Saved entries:
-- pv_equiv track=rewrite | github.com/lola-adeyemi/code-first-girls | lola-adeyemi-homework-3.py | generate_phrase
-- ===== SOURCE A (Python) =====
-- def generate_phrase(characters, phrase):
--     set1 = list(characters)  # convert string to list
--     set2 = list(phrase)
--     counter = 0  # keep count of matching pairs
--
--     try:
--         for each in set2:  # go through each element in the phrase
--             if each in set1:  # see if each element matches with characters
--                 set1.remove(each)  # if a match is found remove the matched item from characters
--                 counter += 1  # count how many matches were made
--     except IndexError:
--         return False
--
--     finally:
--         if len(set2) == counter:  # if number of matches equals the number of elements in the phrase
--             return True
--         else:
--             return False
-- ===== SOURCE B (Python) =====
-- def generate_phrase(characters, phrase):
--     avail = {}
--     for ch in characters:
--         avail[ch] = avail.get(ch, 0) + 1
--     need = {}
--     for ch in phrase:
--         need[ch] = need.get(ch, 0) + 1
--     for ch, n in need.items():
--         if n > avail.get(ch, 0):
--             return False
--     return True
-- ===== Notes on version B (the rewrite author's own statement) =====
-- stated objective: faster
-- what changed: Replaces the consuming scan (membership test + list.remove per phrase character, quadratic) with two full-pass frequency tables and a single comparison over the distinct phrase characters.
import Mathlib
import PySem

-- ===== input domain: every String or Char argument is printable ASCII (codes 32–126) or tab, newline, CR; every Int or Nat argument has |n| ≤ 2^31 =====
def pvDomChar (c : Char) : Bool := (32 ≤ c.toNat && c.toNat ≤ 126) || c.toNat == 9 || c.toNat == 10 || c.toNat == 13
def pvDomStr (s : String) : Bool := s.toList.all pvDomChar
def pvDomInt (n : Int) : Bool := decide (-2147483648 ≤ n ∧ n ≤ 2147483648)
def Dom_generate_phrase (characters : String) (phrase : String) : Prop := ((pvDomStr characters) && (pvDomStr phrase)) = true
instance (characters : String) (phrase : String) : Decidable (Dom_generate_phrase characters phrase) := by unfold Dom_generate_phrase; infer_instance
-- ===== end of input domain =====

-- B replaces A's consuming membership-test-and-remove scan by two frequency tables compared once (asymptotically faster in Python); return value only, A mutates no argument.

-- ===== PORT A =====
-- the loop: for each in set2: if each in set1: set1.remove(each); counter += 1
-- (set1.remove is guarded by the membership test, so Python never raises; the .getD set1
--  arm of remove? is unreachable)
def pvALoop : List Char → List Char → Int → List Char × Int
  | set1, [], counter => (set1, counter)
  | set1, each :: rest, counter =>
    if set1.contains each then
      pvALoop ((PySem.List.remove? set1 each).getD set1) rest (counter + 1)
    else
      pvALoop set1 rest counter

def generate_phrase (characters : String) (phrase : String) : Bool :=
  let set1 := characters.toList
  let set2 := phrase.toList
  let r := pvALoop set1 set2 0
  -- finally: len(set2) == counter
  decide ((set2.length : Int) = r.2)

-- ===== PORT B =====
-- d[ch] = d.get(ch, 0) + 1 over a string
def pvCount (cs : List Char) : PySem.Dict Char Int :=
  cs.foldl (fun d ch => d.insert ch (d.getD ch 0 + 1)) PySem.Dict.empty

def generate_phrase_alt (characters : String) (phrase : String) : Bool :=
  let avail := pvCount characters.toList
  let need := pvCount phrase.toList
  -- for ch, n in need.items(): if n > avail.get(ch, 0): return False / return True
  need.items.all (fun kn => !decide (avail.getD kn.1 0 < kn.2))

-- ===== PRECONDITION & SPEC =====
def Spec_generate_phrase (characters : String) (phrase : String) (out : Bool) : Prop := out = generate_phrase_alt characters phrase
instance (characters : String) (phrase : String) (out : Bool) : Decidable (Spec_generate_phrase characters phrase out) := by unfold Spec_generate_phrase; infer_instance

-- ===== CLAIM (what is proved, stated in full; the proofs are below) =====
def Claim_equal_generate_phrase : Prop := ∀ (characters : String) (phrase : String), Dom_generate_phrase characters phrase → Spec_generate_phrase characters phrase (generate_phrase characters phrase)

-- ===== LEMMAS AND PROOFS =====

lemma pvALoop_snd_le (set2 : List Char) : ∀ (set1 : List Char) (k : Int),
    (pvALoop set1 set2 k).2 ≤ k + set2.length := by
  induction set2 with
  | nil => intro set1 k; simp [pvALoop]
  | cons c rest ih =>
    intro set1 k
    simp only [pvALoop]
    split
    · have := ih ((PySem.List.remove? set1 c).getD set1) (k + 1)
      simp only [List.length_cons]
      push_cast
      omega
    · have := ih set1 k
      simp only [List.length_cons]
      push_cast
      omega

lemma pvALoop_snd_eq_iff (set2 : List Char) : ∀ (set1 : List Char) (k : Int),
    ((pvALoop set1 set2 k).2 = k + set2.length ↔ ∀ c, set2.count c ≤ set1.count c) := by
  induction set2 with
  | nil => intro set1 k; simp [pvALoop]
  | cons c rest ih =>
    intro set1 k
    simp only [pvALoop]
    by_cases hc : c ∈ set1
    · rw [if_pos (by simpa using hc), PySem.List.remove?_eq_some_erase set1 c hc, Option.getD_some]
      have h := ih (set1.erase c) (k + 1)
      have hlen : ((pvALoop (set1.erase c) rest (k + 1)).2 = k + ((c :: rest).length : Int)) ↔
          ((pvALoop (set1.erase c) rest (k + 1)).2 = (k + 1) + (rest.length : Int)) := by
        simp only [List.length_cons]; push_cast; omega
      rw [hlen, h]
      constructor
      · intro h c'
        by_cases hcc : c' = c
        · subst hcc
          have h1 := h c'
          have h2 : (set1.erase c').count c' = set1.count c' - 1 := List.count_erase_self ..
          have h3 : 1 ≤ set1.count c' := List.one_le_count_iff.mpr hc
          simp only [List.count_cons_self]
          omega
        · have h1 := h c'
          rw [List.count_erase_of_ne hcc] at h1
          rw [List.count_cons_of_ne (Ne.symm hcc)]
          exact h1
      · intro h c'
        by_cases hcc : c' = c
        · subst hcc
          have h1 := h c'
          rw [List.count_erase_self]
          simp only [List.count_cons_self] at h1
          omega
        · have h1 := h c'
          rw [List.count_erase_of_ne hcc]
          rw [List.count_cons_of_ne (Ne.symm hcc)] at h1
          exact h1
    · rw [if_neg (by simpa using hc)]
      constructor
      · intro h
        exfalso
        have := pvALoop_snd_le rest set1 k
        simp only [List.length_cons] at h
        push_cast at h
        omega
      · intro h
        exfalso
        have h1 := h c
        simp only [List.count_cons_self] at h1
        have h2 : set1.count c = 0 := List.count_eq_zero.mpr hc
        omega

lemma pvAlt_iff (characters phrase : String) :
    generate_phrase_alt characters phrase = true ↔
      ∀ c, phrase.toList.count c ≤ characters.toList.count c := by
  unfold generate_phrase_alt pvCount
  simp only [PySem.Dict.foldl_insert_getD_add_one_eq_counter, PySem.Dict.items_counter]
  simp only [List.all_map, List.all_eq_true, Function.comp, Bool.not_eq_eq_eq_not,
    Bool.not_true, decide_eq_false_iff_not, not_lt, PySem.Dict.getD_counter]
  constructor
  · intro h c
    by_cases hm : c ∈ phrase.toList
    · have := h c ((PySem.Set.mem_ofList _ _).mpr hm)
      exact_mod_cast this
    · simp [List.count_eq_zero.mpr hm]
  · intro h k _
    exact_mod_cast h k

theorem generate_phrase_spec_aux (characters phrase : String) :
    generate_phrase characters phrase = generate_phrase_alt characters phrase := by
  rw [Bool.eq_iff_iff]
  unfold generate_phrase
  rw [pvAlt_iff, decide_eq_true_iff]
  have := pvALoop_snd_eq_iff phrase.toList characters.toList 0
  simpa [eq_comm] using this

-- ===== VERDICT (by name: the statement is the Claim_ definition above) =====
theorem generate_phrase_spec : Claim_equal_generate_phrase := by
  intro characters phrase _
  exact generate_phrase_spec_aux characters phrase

EXERCISE:
Could you output, exactly and with nothing else, the lines from the start of the records through the line containing "string to list"?

REPLY:
-- pv_equiv track=rewrite | github.com/lola-adeyemi/code-first-girls | lola-adeyemi-homework-3.py | generate_phrase
-- ===== SOURCE A (Python) =====
-- def generate_phrase(characters, phrase):
--     set1 = list(characters)  # convert string to list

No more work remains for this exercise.